Post the output of ./validate.php

Hello here is the output:

root@OSS-TEST-02:/opt/librenms# ./validate.php
==========================================================
Component | Version
--------- | -------
LibreNMS  | f5ce3c509aaf2d3a7ddda4e92631220505918a55
DB Schema | 152
PHP       | 7.0.8-0ubuntu0.16.04.3
MySQL     | 10.0.28-MariaDB-0ubuntu0.16.04.1
RRDTool   | 1.5.5
SNMP      | NET-SNMP 5.7.3
==========================================================

[WARN]  Your install is out of date, last update: Tue, 27 Dec 2016 20:37:03 +0000
[OK]    Database connection successful
[FAIL]  The poller has not run in the last 5 minutes, check the cron job
[WARN]  Your local git contains modified files, this could prevent automatic updates.
Modified files:
         html/.htaccess

When you say server, do you mean virtual machine still?
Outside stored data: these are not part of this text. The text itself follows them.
-- B replaces A's rescan-all-layers-per-delay loop by a sieve: per layer, the caught
-- delays are marked stepping by the layer's period over doubling windows, and the
-- first unmarked delay is returned (objective: alternative algorithm).

-- ===== PORT A =====
def hasBeenCaught (turn : Int) (scannerRange : Int) : Bool :=
  if scannerRange < 1 then false
  else PySem.Int.mod turn ((scannerRange - 1) * 2) == 0

-- lcm of all scanner periods: the totality fuel of both ports' loops (a safe delay,
-- if one exists, exists below it by periodicity); not part of either Python's data.
def periodLcm (firewall : List Int) : Nat :=
  firewall.foldl (fun a d => if 2 ≤ d then Nat.lcm a ((d - 1) * 2).toNat else a) 1

-- A's 'while True' loop. The for-else breaks at the first caught layer, which only
-- decides whether wait increments — ported as any. -1 is returned only at fuel
-- exhaustion, i.e. where Python A never returns (no safe delay exists).
def goA (firewall : List Int) : Nat → Int → Int
  | 0, _ => -1
  | f + 1, wait =>
    if (PySem.List.enumerate firewall).any (fun sd => hasBeenCaught (sd.1 + wait) sd.2)
    then goA firewall f (wait + 1)
    else wait

def solve_puzzle_part_2 (firewall : List Int) : Int :=
  goA firewall (periodLcm firewall) 0
-- ===== CLAIM (what is proved, stated in full; the proofs are below) =====
def Claim_unchanged_fuite_de_clavier : Prop := ∀ (n : Int) (k : Int) (chaine : List String), Dom_fuite_de_clavier n k chaine → Pre_fuite_de_clavier n k chaine → Spec_fuite_de_clavier n k chaine (fuite_de_clavier n k chaine)
def Claim_changed_fuite_de_clavier : Prop := Dom_fuite_de_clavier (pvDiffWitness_fuite_de_clavier.1) (pvDiffWitness_fuite_de_clavier.2.1) (pvDiffWitness_fuite_de_clavier.2.2) ∧ Pre_fuite_de_clavier (pvDiffWitness_fuite_de_clavier.1) (pvDiffWitness_fuite_de_clavier.2.1) (pvDiffWitness_fuite_de_clavier.2.2) ∧ D_fuite_de_clavier (pvDiffWitness_fuite_de_clavier.1) (pvDiffWitness_fuite_de_clavier.2.1) (pvDiffWitness_fuite_de_clavier.2.2) ∧ fuite_de_clavier (pvDiffWitness_fuite_de_clavier.1) (pvDiffWitness_fuite_de_clavier.2.1) (pvDiffWitness_fuite_de_clavier.2.2) = pvDiffWitnessOut_fuite_de_clavier.1 ∧ fuite_de_clavier_alt (pvDiffWitness_fuite_de_clavier.1) (pvDiffWitness_fuite_de_clavier.2.1) (pvDiffWitness_fuite_de_clavier.2.2) = pvDiffWitnessOut_fuite_de_clavier.2 ∧ pvDiffWitnessOut_fuite_de_clavier.1 ≠ pvDiffWitnessOut_fuite_de_clavier.2
def Claim_exact_fuite_de_clavier : Prop := ∀ (n : Int) (k : Int) (chaine : List String), Dom_fuite_de_clavier n k chaine → Pre_fuite_de_clavier n k chaine → D_fuite_de_clavier n k chaine → fuite_de_clavier n k chaine ≠ fuite_de_clavier_alt n k chaine

-- ===== LEMMAS AND PROOFS =====

-- the counter dict always keeps shape [("nmins",a),("nmajs",b),("nnums",c),("nspec",s)]
def cdict (a b c s : Int) : PySem.Dict String Int :=
  PySem.Dict.ofList [("nmins", a), ("nmajs", b), ("nnums", c), ("nspec", s)]

-- class-i count of a window, as the Int the dict stores
def cnt (w : List String) (i : Int) : Int := (w.countP (fun c => catB c == i) : Int)

def countsD (w : List String) : PySem.Dict String Int :=
  cdict (cnt w 1) (cnt w 3) (cnt w 2) (cnt w 0)

-- window starting at j
def winW (chaine : List String) (kn : Nat) (j : Nat) : List String :=
  (chaine.drop j).take kn

theorem catB_cases (c : String) : catB c = 0 ∨ catB c = 1 ∨ catB c = 2 ∨ catB c = 3 := by
  unfold catB; split_ifs <;> simp

theorem typeCharA_eq (c : String) :
    typeCharA c = if catB c = 0 then "nspec" else if catB c = 1 then "nmins"
      else if catB c = 2 then "nnums" else "nmajs" := by
  unfold typeCharA catB; split_ifs <;> first | rfl | omega

theorem modify_cdict (a b c s : Int) (ch : String) (f : Int → Int) :
    PySem.Dict.modify (cdict a b c s) (typeCharA ch) 0 f =
      if catB ch = 0 then cdict a b c (f s)
      else if catB ch = 1 then cdict (f a) b c s
      else if catB ch = 2 then cdict a b (f c) s
      else cdict a (f b) c s := by
  rw [typeCharA_eq]
  rcases catB_cases ch with h | h | h | h <;> simp [h] <;> rfl

theorem cnt_cons (ch : String) (t : List String) (i : Int) :
    cnt (ch :: t) i = cnt t i + (if catB ch = i then 1 else 0) := by
  by_cases h : catB ch = i <;> simp [cnt, List.countP_cons, h]

theorem cnt_append_singleton (t : List String) (ch : String) (i : Int) :
    cnt (t ++ [ch]) i = cnt t i + (if catB ch = i then 1 else 0) := by
  by_cases h : catB ch = i <;> simp [cnt, List.countP_append, List.countP_cons, h]

theorem foldA (l : List String) (a b c s : Int) :
    l.foldl (fun d ch => PySem.Dict.modify d (typeCharA ch) 0 (· + 1)) (cdict a b c s)
      = cdict (a + cnt l 1) (b + cnt l 3) (c + cnt l 2) (s + cnt l 0) := by
  induction l generalizing a b c s with
  | nil => simp [cnt]
  | cons ch t ih =>
      rw [List.foldl_cons, modify_cdict]
      rcases catB_cases ch with h | h | h | h <;>
        simp [h, ih, cnt_cons] <;> (try unfold cdict) <;> (try ring_nf)

theorem allValsA_cdict (a b c s : Int) :
    allValsA (cdict a b c s) = (!(a == 0) && !(b == 0) && !(c == 0) && !(s == 0)) := by
  show ([a, b, c, s].all fun v => !(v == 0)) = _
  simp [List.all_cons, Bool.and_assoc]
theorem pvQual_shift (l rest : List Char) (k : Nat) :
    pvQual (l ++ '\n' :: rest) (l.length + 1 + k) = pvQual rest k := by
  have hidx : ∀ m : Nat, (l ++ '\n' :: rest)[l.length + m]? = ('\n' :: rest)[m]? := by
    intro m
    rw [List.getElem?_append_right (by omega)]
    congr 1
    omega
  have hdrop : (l ++ '\n' :: rest).drop (l.length + 1 + k) = rest.drop k := by
    rw [show l.length + 1 + k = l.length + (1 + k) by omega,
        List.drop_length_add_append (1 + k), show 1 + k = k + 1 by omega,
        List.drop_succ_cons]
  rw [pvQual, pvQual, decide_eq_decide]
  refine and_congr ?_ (and_congr ?_ ?_)
  · rw [hdrop]
  · rcases Nat.eq_zero_or_pos k with rfl | hk
    · constructor
      · intro _
        exact Or.inl rfl
      · intro _
        right
        rw [show l.length + 1 + 0 - 1 = l.length + 0 by omega, hidx 0]
        rfl
    · have e1 : l.length + 1 + k - 1 = l.length + k := by omega
      have e2 : ('\n' :: rest)[k]? = rest[k-1]? := by
        rcases k with _ | k'
        · omega
        · simp
      rw [e1, hidx k, e2]
      constructor
      · rintro (h0 | h)
        · omega
        · exact Or.inr h
      · rintro (h0 | h)
        · omega
        · exact Or.inr h
  · rw [show l.length + 1 + k + 3 = l.length + (k + 4) by omega, hidx (k + 4),
        show ('\n' :: rest)[k+4]? = rest[k+3]? by simp]

theorem pvFirstFrom_shift (l rest : List Char) (p : Nat) :
    pvFirstFrom (l ++ '\n' :: rest) (l.length + 1 + p)
      = (pvFirstFrom rest p).map (fun n => l.length + 1 + n) := by
  conv_lhs => rw [pvFirstFrom]
  conv_rhs => rw [pvFirstFrom]
  have hlen : (l ++ '\n' :: rest).length = l.length + 1 + rest.length := by simp; omega
  by_cases hp : p < rest.length
  · rw [if_pos (by omega), if_pos hp, pvQual_shift l rest p]
    by_cases hq : pvQual rest p
    · rw [if_pos hq, if_pos hq]
      rfl
    · rw [if_neg hq, if_neg hq,
        show l.length + 1 + p + 1 = l.length + 1 + (p + 1) by omega]
      exact pvFirstFrom_shift l rest (p + 1)
  · rw [if_neg (by omega), if_neg (by omega)]
    rfl
termination_by rest.length - p
-- pv_equiv track=rewrite | github.com/CadreAI/parsec_slides_app | backend/python/iready/iready_filters.py | should_generate_subject
-- ===== SOURCE A (Python) =====
-- def should_generate_subject(subject, filters):
--     """Check if a subject should be generated based on filters"""
--     if not filters or filters.get("subjects") is None or len(filters.get("subjects", [])) == 0:
--         return True  # Generate all if no filter
--
--     # iReady uses "ELA" and "Math" instead of "Reading" and "Mathematics"
--     subject_map = {"Math": ["Math", "Mathematics"], "ELA": ["ELA", "Reading"]}
--     # Normalize filter values and subject name
--     filter_subjects = [str(s).strip() for s in filters["subjects"]]
--     subject_normalized = str(subject).strip()
--
--     # Check if subject matches directly or through mapping
--     if subject_normalized in filter_subjects:
--         return True
--     if subject_normalized in subject_map:
--         for mapped_name in subject_map[subject_normalized]:
--             if mapped_name in filter_subjects:
--                 return True
--     return False
-- ===== SOURCE B (Python) =====
-- def should_generate_subject(subject, filters):
--     """Check if a subject should be generated based on filters.
--
--     Single streaming pass over the raw filter entries: each entry matches if it
--     equals the normalized subject or if its canonical form (via a reverse alias
--     map) does; no normalized filter list or candidate set is ever built.
--     """
--     if not filters or filters.get("subjects") is None or len(filters.get("subjects", [])) == 0:
--         return True  # Generate all if no filter
--     canonical = {"Mathematics": "Math", "Reading": "ELA"}
--     name = str(subject).strip()
--     for raw in filters["subjects"]:
--         entry = str(raw).strip()
--         if entry == name or canonical.get(entry) == name:
--             return True
--     return False
-- ===== Notes on version B (the rewrite author's own statement) =====
-- stated objective: simpler
-- what changed: Inverts the matching direction: instead of normalizing the whole filter list and checking the subject plus its forward-mapped aliases against it, B makes one streaming pass over the raw filter entries with early return, matching each entry via a reverse canonical-alias map (Mathematics->Math, Reading->ELA).
import Mathlib
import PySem

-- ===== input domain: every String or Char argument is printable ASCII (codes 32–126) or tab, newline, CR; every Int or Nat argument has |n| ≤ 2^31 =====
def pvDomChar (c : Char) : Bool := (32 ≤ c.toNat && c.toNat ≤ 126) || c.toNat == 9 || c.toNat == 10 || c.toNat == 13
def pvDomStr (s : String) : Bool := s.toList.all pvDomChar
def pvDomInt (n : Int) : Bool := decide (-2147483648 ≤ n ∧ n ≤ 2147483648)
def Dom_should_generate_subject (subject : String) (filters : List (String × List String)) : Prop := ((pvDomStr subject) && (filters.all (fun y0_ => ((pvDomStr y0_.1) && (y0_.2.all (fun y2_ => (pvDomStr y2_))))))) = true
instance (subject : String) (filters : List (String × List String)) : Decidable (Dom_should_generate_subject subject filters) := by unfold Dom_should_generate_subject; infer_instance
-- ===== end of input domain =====

-- B inverts the matching direction: one streaming pass over the raw filter entries with early
-- return, matching each entry via a reverse canonical-alias map (objective: simpler).

-- dict.get on the association list (first match), shared lookup primitive
def pvLookup (filters : List (String × List String)) (k : String) : Option (List String) :=
  (filters.find? (fun p => p.1 == k)).map (·.2)

-- ===== PORT A =====
def should_generate_subject (subject : String) (filters : List (String × List String)) : Bool :=
  if filters.isEmpty || (pvLookup filters "subjects").isNone
      || ((pvLookup filters "subjects").getD []).length == 0 then
    true
  else
    let filter_subjects := ((pvLookup filters "subjects").getD []).map PySem.Str.strip
    let subject_normalized := PySem.Str.strip subject
    if filter_subjects.contains subject_normalized then true
    else if subject_normalized == "Math" then
      -- for mapped_name in subject_map["Math"]: …
      (["Math", "Mathematics"].any (fun m => filter_subjects.contains m))
    else if subject_normalized == "ELA" then
      (["ELA", "Reading"].any (fun m => filter_subjects.contains m))
    else false

-- ===== PORT B =====
-- canonical.get(entry)
def pvCanonical (entry : String) : Option String :=
  if entry == "Mathematics" then some "Math"
  else if entry == "Reading" then some "ELA"
  else none

-- the streaming pass with early return over the raw filter entries
def pvScan (name : String) : List String → Bool
  | [] => false
  | raw :: rest =>
      let entry := PySem.Str.strip raw
      if entry == name || pvCanonical entry == some name then true else pvScan name rest

def should_generate_subject_alt (subject : String) (filters : List (String × List String)) : Bool :=
  if filters.isEmpty || (pvLookup filters "subjects").isNone
      || ((pvLookup filters "subjects").getD []).length == 0 then
    true
  else
    pvScan (PySem.Str.strip subject) ((pvLookup filters "subjects").getD [])

-- ===== PRECONDITION & SPEC =====
def Spec_should_generate_subject (subject : String) (filters : List (String × List String)) (out : Bool) : Prop := out = should_generate_subject_alt subject filters
instance (subject : String) (filters : List (String × List String)) (out : Bool) : Decidable (Spec_should_generate_subject subject filters out) := by unfold Spec_should_generate_subject; infer_instance

-- ===== CLAIM =====
def Claim_equal_should_generate_subject : Prop := ∀ (subject : String) (filters : List (String × List String)), Dom_should_generate_subject subject filters → Spec_should_generate_subject subject filters (should_generate_subject subject filters)

-- ===== LEMMAS AND PROOFS =====

-- the scan succeeds iff some stripped entry equals the name or canonicalizes to it
theorem pvScan_iff (name : String) (fs : List String) :
    pvScan name fs = true ↔
      ∃ f ∈ fs.map PySem.Str.strip, (f = name ∨ pvCanonical f = some name) := by
  induction fs with
  | nil => simp [pvScan]
  | cons r rest ih =>
    simp only [pvScan]
    split_ifs with h
    · simp only [List.map_cons, List.mem_cons, true_iff]
      have h' : PySem.Str.strip r = name ∨ pvCanonical (PySem.Str.strip r) = some name := by
        simpa using h
      exact ⟨PySem.Str.strip r, Or.inl rfl, h'⟩
    · have h' : ¬(PySem.Str.strip r = name ∨ pvCanonical (PySem.Str.strip r) = some name) := by
        simpa using h
      rw [ih]
      simp only [List.map_cons, List.mem_cons]
      constructor
      · rintro ⟨f, hf, hm⟩; exact ⟨f, Or.inr hf, hm⟩
      · rintro ⟨f, rfl | hf, hm⟩
        · exact absurd hm h'
        · exact ⟨f, hf, hm⟩

-- A's membership-plus-alias body, characterized by the same existential
theorem body_iff (name : String) (L : List String) :
    (if L.contains name then true
     else if name == "Math" then (["Math", "Mathematics"].any (fun m => L.contains m))
     else if name == "ELA" then (["ELA", "Reading"].any (fun m => L.contains m))
     else false) = true ↔ ∃ f ∈ L, (f = name ∨ pvCanonical f = some name) := by
  constructor
  · intro h
    split_ifs at h with h1 h2 h3
    · exact ⟨name, by simpa using h1, Or.inl rfl⟩
    · have h2' : name = "Math" := by simpa using h2
      subst h2'
      have : "Math" ∈ L ∨ "Mathematics" ∈ L := by simpa using h
      rcases this with hm | hm
      · exact ⟨"Math", hm, Or.inl rfl⟩
      · exact ⟨"Mathematics", hm, Or.inr rfl⟩
    · have h3' : name = "ELA" := by simpa using h3
      subst h3'
      have : "ELA" ∈ L ∨ "Reading" ∈ L := by simpa using h
      rcases this with hm | hm
      · exact ⟨"ELA", hm, Or.inl rfl⟩
      · exact ⟨"Reading", hm, Or.inr rfl⟩
  · rintro ⟨f, hf, rfl | hm⟩
    · simp [hf]
    · unfold pvCanonical at hm
      split_ifs at hm with hMa hRe
      · have hf' : f = "Mathematics" := by simpa using hMa
        have hn : name = "Math" := (Option.some.inj hm).symm
        subst hf'; subst hn
        simp only [List.contains_iff_mem]
        simp
        tauto
      · have hf' : f = "Reading" := by simpa using hRe
        have hn : name = "ELA" := (Option.some.inj hm).symm
        subst hf'; subst hn
        simp only [List.contains_iff_mem]
        simp
        tauto

theorem body_eq (name : String) (fs : List String) :
    (if (fs.map PySem.Str.strip).contains name then true
     else if name == "Math" then (["Math", "Mathematics"].any (fun m => (fs.map PySem.Str.strip).contains m))
     else if name == "ELA" then (["ELA", "Reading"].any (fun m => (fs.map PySem.Str.strip).contains m))
     else false) = pvScan name fs := by
  rw [Bool.eq_iff_iff]
  exact (body_iff name (fs.map PySem.Str.strip)).trans (pvScan_iff name fs).symm

theorem should_generate_subject_spec : Claim_equal_should_generate_subject := by
  intro subject filters _
  unfold Spec_should_generate_subject should_generate_subject should_generate_subject_alt
  split_ifs with h
  · rfl
  · exact body_eq (PySem.Str.strip subject) _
I’d be checking disk io. If you say it loads quick sometimes then it’s most likely an external influence on the app causing this.

I am having a similar issue. It seems that when I load certain pages, htop shows a single CPU taking 100% utilization.

Does anyone know of any apache/php tweaks to improve this?

Disk I/O is very minimal. I don’t believe it is due to I/O issues. I believe it to be with a single CPU core being pegged when requesting a page.

EDIT: memcached and rrdcached are enabled and functioning.

htop output:

  1  [|||||||||||||                                                                      14.6%]   Tasks: 47, 57 thr; 2 running
  2  [|||||||||||||||||||||||||||||||||||||||||||||||||||||||||||||||||||||||||||||||||| 99.9%]   Load average: 0.55 0.59 0.57 
  3  [|                                                                                   0.7%]   Uptime: 9 days, 10:00:45
  4  [                                                                                    0.0%]
  Mem[|||||||||||||||||||||||||||||||||||||||                                       948M/15.4G]
  Swp[                                                                                0K/7.87G]    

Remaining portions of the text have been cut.